* Prompt *
What lines below mention the word "objective"? Copy each one.

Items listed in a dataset
----------

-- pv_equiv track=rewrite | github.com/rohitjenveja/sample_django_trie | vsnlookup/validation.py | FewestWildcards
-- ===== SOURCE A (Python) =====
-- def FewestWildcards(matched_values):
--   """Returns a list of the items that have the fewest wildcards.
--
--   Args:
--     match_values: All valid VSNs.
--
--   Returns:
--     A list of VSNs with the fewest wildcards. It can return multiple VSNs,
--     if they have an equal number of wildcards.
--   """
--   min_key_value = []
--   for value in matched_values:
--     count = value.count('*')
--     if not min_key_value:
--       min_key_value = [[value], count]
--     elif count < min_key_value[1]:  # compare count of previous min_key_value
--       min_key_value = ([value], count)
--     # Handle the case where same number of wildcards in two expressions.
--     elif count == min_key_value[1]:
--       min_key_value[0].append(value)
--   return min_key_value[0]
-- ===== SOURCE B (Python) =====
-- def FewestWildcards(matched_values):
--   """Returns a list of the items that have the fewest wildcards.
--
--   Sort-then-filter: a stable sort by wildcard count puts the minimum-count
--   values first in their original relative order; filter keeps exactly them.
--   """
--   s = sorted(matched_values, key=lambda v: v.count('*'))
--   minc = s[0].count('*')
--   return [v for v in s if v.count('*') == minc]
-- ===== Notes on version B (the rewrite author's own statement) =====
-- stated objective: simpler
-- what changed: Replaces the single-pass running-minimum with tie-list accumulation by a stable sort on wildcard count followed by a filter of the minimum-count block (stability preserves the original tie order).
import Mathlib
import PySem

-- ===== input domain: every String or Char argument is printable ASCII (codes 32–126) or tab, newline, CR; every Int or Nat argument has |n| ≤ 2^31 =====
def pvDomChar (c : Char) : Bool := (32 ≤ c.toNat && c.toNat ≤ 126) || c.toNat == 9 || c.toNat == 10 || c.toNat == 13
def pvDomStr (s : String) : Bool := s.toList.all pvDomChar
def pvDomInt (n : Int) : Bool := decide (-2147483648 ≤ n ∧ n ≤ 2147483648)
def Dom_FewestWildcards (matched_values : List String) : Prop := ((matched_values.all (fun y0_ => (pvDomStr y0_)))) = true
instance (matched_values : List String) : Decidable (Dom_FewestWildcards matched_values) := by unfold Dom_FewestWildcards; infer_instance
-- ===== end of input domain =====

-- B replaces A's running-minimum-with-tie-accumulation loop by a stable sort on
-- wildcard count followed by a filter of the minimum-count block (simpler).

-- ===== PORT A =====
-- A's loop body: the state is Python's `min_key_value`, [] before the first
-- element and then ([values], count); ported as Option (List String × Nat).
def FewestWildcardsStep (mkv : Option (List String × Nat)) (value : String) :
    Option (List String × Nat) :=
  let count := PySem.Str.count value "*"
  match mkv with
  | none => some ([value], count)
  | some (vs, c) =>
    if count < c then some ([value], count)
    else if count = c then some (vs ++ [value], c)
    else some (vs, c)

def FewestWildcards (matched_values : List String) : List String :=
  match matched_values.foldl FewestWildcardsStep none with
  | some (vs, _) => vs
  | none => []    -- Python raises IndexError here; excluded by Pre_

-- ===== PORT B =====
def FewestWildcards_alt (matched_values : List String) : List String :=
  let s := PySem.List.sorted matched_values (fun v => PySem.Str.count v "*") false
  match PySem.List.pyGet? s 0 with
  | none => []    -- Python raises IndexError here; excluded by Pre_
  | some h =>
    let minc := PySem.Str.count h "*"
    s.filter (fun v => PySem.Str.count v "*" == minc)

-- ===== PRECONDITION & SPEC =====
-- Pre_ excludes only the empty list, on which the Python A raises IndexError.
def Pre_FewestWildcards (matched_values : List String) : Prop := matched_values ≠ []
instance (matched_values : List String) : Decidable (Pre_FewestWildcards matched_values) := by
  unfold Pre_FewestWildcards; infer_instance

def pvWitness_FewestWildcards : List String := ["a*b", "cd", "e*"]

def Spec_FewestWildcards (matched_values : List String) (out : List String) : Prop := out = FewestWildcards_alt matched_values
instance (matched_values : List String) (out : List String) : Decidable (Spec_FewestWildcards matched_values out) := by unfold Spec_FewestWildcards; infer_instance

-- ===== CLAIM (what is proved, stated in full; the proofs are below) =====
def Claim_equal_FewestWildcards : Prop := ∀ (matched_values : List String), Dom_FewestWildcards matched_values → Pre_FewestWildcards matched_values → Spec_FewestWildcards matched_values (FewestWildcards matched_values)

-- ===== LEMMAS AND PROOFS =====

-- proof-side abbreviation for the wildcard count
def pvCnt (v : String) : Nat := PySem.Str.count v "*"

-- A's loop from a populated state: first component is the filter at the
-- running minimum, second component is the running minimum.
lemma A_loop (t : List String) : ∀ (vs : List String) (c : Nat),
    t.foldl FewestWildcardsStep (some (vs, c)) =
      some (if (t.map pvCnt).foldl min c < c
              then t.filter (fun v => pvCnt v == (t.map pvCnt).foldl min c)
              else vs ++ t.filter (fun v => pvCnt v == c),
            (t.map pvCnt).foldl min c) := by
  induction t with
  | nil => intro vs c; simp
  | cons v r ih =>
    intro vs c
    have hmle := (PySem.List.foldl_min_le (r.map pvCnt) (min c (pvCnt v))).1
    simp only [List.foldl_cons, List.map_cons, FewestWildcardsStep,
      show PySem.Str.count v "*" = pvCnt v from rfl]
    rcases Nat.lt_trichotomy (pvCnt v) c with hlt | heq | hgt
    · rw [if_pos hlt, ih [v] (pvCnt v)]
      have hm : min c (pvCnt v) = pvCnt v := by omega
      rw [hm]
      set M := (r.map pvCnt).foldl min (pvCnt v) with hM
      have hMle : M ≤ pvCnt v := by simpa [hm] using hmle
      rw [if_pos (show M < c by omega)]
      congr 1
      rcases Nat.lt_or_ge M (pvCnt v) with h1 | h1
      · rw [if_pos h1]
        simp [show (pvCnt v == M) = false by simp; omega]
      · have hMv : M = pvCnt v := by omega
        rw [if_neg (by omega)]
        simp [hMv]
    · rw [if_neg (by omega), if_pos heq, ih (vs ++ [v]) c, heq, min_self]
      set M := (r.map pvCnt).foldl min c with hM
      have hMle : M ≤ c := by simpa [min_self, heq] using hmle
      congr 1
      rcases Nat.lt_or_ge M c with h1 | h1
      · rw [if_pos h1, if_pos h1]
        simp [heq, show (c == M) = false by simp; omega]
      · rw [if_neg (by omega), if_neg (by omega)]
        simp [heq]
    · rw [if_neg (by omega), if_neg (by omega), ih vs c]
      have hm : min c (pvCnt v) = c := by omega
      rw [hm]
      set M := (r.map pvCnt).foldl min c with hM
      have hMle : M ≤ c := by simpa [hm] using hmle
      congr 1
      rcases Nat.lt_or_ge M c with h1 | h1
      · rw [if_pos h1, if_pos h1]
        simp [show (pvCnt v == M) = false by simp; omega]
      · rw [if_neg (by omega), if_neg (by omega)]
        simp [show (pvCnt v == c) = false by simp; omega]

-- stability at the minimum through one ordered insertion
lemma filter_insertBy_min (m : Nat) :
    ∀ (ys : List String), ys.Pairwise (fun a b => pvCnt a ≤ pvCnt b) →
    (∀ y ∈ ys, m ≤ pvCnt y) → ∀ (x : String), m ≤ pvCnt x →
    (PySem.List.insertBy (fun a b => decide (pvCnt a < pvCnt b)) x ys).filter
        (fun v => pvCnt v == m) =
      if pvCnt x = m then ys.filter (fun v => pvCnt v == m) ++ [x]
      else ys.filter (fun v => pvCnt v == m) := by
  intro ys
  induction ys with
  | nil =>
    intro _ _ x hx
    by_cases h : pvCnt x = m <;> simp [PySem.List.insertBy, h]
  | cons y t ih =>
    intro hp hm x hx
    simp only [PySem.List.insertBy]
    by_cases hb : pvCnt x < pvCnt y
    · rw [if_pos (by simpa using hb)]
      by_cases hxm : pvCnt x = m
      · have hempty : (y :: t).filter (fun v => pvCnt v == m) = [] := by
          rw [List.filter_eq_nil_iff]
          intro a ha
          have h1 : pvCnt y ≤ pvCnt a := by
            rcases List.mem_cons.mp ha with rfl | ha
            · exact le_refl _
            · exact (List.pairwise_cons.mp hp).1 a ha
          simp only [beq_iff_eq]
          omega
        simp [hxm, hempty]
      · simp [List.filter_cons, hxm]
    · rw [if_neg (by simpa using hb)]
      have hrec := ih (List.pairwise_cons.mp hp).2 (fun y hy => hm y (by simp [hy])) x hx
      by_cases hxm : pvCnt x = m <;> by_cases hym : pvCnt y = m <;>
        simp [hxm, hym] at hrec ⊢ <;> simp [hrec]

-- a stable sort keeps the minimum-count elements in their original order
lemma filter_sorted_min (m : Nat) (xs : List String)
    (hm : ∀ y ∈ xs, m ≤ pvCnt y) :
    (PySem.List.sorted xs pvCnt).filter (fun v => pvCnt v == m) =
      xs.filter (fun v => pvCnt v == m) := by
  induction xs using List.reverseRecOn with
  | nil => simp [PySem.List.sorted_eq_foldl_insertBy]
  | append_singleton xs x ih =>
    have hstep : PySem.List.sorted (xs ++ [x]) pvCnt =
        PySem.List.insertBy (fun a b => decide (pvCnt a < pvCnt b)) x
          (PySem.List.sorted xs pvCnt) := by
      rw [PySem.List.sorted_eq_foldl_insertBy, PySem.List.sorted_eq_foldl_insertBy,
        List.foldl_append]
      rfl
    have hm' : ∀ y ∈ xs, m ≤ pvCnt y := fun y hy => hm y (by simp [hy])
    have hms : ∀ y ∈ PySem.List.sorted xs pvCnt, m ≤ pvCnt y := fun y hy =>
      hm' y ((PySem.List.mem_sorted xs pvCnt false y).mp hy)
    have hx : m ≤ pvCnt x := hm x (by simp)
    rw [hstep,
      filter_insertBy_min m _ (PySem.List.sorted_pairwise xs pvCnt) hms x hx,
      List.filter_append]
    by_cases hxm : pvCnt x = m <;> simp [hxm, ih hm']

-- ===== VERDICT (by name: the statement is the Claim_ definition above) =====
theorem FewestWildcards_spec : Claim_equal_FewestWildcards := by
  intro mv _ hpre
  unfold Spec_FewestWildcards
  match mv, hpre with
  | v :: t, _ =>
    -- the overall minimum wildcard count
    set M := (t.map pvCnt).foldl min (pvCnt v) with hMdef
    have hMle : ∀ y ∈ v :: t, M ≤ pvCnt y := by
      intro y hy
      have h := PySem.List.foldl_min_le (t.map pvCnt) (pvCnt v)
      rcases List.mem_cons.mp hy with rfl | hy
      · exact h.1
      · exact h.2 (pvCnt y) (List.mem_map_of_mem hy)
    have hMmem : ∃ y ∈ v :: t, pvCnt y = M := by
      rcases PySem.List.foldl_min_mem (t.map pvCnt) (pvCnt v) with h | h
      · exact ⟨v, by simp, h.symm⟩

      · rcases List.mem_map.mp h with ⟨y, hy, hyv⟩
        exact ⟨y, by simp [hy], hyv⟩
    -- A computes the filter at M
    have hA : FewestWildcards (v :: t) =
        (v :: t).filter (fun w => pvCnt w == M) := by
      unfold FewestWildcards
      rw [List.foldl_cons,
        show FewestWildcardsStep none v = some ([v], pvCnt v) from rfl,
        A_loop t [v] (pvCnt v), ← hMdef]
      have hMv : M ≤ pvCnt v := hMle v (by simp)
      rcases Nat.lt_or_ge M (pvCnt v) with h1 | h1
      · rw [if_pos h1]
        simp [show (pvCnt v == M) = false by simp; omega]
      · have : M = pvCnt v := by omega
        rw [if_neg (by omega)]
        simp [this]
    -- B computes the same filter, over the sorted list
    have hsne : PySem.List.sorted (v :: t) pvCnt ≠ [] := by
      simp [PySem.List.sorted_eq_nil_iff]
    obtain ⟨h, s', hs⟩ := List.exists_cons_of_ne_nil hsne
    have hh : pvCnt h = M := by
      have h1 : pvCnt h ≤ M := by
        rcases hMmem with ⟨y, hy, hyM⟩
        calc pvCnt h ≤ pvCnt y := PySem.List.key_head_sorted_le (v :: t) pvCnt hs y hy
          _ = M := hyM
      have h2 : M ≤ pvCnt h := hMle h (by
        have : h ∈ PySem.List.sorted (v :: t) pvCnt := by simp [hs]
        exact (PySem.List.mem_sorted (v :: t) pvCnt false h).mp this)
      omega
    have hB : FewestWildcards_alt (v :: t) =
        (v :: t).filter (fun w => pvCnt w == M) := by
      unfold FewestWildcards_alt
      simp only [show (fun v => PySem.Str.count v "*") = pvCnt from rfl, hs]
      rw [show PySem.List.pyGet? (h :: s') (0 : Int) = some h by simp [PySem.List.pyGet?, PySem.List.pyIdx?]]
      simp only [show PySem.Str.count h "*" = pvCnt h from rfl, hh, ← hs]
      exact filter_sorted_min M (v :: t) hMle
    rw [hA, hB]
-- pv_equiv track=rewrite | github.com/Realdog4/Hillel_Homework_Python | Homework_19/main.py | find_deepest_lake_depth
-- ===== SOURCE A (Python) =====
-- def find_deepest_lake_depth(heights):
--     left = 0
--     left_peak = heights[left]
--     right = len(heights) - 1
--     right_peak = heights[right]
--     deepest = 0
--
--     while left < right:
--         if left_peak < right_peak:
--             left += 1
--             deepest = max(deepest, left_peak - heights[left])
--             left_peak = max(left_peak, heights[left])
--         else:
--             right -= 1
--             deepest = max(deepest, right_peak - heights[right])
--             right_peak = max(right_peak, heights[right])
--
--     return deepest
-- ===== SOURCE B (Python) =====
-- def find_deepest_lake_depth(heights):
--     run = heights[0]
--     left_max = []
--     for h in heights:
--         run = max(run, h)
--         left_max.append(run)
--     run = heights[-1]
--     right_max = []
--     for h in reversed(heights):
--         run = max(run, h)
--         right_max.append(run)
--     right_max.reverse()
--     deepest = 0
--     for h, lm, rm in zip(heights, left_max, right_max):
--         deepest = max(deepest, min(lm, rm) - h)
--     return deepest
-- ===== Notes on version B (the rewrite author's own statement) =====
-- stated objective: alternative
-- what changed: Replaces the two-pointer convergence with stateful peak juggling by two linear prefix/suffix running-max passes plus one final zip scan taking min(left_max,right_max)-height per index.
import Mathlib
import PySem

----------

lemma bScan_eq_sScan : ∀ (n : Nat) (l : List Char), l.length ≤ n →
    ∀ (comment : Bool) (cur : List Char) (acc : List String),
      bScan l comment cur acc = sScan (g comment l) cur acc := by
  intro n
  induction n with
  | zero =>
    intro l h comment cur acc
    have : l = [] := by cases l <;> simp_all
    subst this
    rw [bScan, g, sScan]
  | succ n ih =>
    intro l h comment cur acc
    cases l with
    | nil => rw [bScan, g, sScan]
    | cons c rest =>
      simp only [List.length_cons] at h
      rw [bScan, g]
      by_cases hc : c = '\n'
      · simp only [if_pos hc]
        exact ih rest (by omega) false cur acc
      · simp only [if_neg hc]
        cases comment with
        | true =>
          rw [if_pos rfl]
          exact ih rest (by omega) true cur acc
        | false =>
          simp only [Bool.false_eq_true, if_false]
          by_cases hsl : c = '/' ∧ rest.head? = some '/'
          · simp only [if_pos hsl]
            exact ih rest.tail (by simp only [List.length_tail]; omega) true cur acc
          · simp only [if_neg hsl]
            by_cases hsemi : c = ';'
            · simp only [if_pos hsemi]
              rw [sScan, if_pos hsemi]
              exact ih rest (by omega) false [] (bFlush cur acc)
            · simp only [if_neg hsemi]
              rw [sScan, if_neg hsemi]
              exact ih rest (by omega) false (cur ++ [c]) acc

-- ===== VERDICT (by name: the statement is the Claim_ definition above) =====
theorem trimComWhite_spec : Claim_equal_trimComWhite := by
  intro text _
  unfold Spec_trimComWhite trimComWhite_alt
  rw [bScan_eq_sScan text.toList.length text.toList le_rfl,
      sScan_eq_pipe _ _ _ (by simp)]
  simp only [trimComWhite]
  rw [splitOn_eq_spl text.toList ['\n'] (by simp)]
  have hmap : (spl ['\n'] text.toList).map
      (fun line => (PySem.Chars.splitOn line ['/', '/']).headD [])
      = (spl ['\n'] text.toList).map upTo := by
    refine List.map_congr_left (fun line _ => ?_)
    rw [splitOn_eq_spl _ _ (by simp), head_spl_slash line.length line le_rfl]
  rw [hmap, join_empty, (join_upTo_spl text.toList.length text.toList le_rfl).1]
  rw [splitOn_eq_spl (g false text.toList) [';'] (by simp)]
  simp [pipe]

----------

* Answer to this problem *
-- stated objective: simpler
-- stated objective: alternative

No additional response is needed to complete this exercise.